1. Why do you think Thomas Hardy chose the subtitle "A Pure Woman"? How does Hardy define "pure, " and in what sense does Tess personify purity? Does Hardy idealize Tess? Is she a victim or does she participate in her own undoing?

2. Discuss the roles of Alec d'Urberville and Angel Clare in Tess's life. Consider the ways in which Hardy describes them and how his choices influence the reader's impressions of them.

3. What is the significance of the seven phases into which the book is divided? Tess of the d'Urbervilles was serialized in a newspaper before it was published. Do you think the divisions relate to the serialized breaks? What else might the junctures represent and what episodes do they separate? What is the meaning of Hardy's use of the number seven?

4. In the course of the novel, Tess Durbeyfield becomes a d'Urberville. In what ways does Tess's transformation from "field" to "ville"-and her move from a country farm to a mansion in a larger town-mimic the change in English agrarian life in the wake of the Industrial Revolution?

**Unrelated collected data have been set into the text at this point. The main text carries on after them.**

-- pv_equiv track=rewrite | github.com/edwinlopezl/MinorityGame_UR_MACC | OptiClass.py | audit_freq
-- ===== SOURCE A (Python) =====
-- def audit_freq(p, q):
--     a = []
--     b = []
--
--     juntando = False
--
--     for i in range(len(p)):
--         if not juntando and (p[i] == 0 or q[i] == 0):
--             temp_a = 0
--             temp_b = 0
--             juntando = True
--         elif not juntando:
--             a.append(p[i])
--             b.append(q[i])
--
--         if juntando:
--             temp_a += p[i]
--             temp_b += q[i]
--             if temp_a * temp_b != 0:
--                 juntando = False
--                 a.append(temp_a)
--                 b.append(temp_b)
--
--     return a, b
-- ===== SOURCE B (Python) =====
-- def take_nonzero(rest):
--     # length of the leading block of pairs with both components nonzero
--     k = 0
--     for x, y in rest:
--         if x == 0 or y == 0:
--             break
--         k += 1
--     return k
--
--
-- def find_run(rest):
--     # shortest prefix of rest whose componentwise sums are both nonzero;
--     # returns (length, sum_a, sum_b), or None if no prefix closes the run
--     ta = tb = 0
--     k = 0
--     for x, y in rest:
--         ta += x
--         tb += y
--         k += 1
--         if ta * tb != 0:
--             return (k, ta, tb)
--     return None
--
--
-- def audit_freq(p, q):
--     pairs = [(p[i], q[i]) for i in range(len(p))]
--     # phase 1: cut the pair sequence into self-contained segments
--     segs = []
--     rest = pairs
--     while rest:
--         if rest[0][0] != 0 and rest[0][1] != 0:
--             k = take_nonzero(rest)
--             segs.append((rest[:k], False))
--         else:
--             r = find_run(rest)
--             if r is None:
--                 break  # unfinished trailing run produces no segment
--             k = r[0]
--             segs.append((rest[:k], True))
--         rest = rest[k:]
--     # phase 2: emit each segment (merged segments as componentwise sums)
--     a = []
--     b = []
--     for seg, merged in segs:
--         if merged:
--             a.append(sum(x for x, _ in seg))
--             b.append(sum(y for _, y in seg))
--         else:
--             a.extend(x for x, _ in seg)
--             b.extend(y for _, y in seg)
--     return (a, b)
-- ===== Notes on version B (the rewrite author's own statement) =====
-- stated objective: alternative
-- what changed: A's single stateful pass with a 'juntando' flag and running temps is replaced by two staged passes: a segmentation pass that cuts the zipped sequence into self-contained segments (maximal nonzero blocks, and shortest zero-run prefixes whose componentwise sums are both nonzero), then an emission pass that outputs plain segments element-wise and merged segments as sums.
import Mathlib
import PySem

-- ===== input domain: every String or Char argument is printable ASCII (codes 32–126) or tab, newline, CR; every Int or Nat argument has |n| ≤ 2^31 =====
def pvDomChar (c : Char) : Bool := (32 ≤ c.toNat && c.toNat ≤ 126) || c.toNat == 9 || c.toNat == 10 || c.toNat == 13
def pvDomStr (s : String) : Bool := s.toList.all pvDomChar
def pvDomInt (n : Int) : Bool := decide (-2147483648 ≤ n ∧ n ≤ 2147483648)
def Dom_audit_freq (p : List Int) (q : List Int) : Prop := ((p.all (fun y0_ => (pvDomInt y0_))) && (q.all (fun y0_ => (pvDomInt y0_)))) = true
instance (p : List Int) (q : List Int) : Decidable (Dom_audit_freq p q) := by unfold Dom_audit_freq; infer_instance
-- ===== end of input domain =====
-- pv_equiv track=rewrite | github.com/Ahmed-Abouzeid/Label-Critic-TM | tmu/tsetlin_machine.py | remove_contradiction_0
-- ===== SOURCE A (Python) =====
-- import collections
--
-- def remove_contradiction_0(class_clauses_dict):
--     '''ensures that a class pos or neg clause has no contradicted literals. for example: x1 and not x1 in the same aggregated class clause either pos or neg.'''
--
--     all_literals = [l for c in class_clauses_dict.values() for l in c]
--     processed = []
--     contradicted = []
--     for l in collections.Counter(all_literals).items():
--         for l_ in collections.Counter(all_literals).items():
--             if l == l_:
--                 continue
--             if l[0][1:] == l_[0][1:] and l_[0] not in processed:
--                 idx = [l[1], l_[1]].index(max([l[1], l_[1]]))
--                 if l[1] == l_[1]:
--                     contradicted.append(l[0])
--                     contradicted.append(l_[0])
--                     continue
--                 if idx == 0:
--                     processed.append(l[0])
--                 else:
--                     processed.append(l_[0])
--
--                 contradicted.append(l_[0])
--
--     for l in contradicted:
--         if l in all_literals:
--             all_literals.remove(l)
--
--     return set(all_literals)
-- ===== SOURCE B (Python) =====
-- import collections
--
-- def remove_contradiction_0(class_clauses_dict):
--     '''drop literals contradicted by an opposite literal with the same base (same string after the first character).'''
--     all_literals = [l for c in class_clauses_dict.values() for l in c]
--     counts = collections.Counter(all_literals)
--     by_base = {}
--     for lit in counts:
--         by_base.setdefault(lit[1:], []).append(lit)
--     drops = collections.Counter()
--     for lits in by_base.values():
--         settled = set()
--         for a in lits:
--             for b in lits:
--                 if a == b or b in settled:
--                     continue
--                 if counts[a] == counts[b]:
--                     drops[a] += 1
--                     drops[b] += 1
--                 else:
--                     settled.add(a if counts[a] > counts[b] else b)
--                     drops[b] += 1
--     kept = []
--     for lit in all_literals:
--         if drops[lit] > 0:
--             drops[lit] -= 1
--         else:
--             kept.append(lit)
--     return set(kept)
-- ===== Notes on version B (the rewrite author's own statement) =====
-- stated objective: faster
-- what changed: The Counter is built once instead of being rebuilt inside both nested loops, distinct literals are grouped by their stripped base in one dict pass, the pair logic runs only inside each group accumulating per-literal drop budgets, and the literal list is filtered in a single pass instead of repeated list.remove scans.
import Mathlib
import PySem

5. In Hardy's hands, Tess and the landscape seem to have a reciprocal relationship. How does the landscape represent and reflect Tess's outlook and her situation? How do Hardy's descriptions of Tess mirror what is happening to the countryside from which she hails?

6. Before devoting himself to writing full-time, Hardy apprenticed with an architect and intended to become one himself. How do the principles of architecture inform the structural elements of the novel?

7. Thomas Hardy seems to work both within and without the traditions of theliterature of his day. What are some of the hallmarks of the writing of the time? In what ways does he break with the styles and themes of many of his contemporaries?

8. Hardy once said that he refused to "[end] a story happily merely to suit conventional ideas." Indeed, his novel took an unconventional moral stance and shocked readers upon its publication. In what ways might Tess of the d'Urbervilles have been controversial? What were some of the mores that governed and epitomized the Victorian age?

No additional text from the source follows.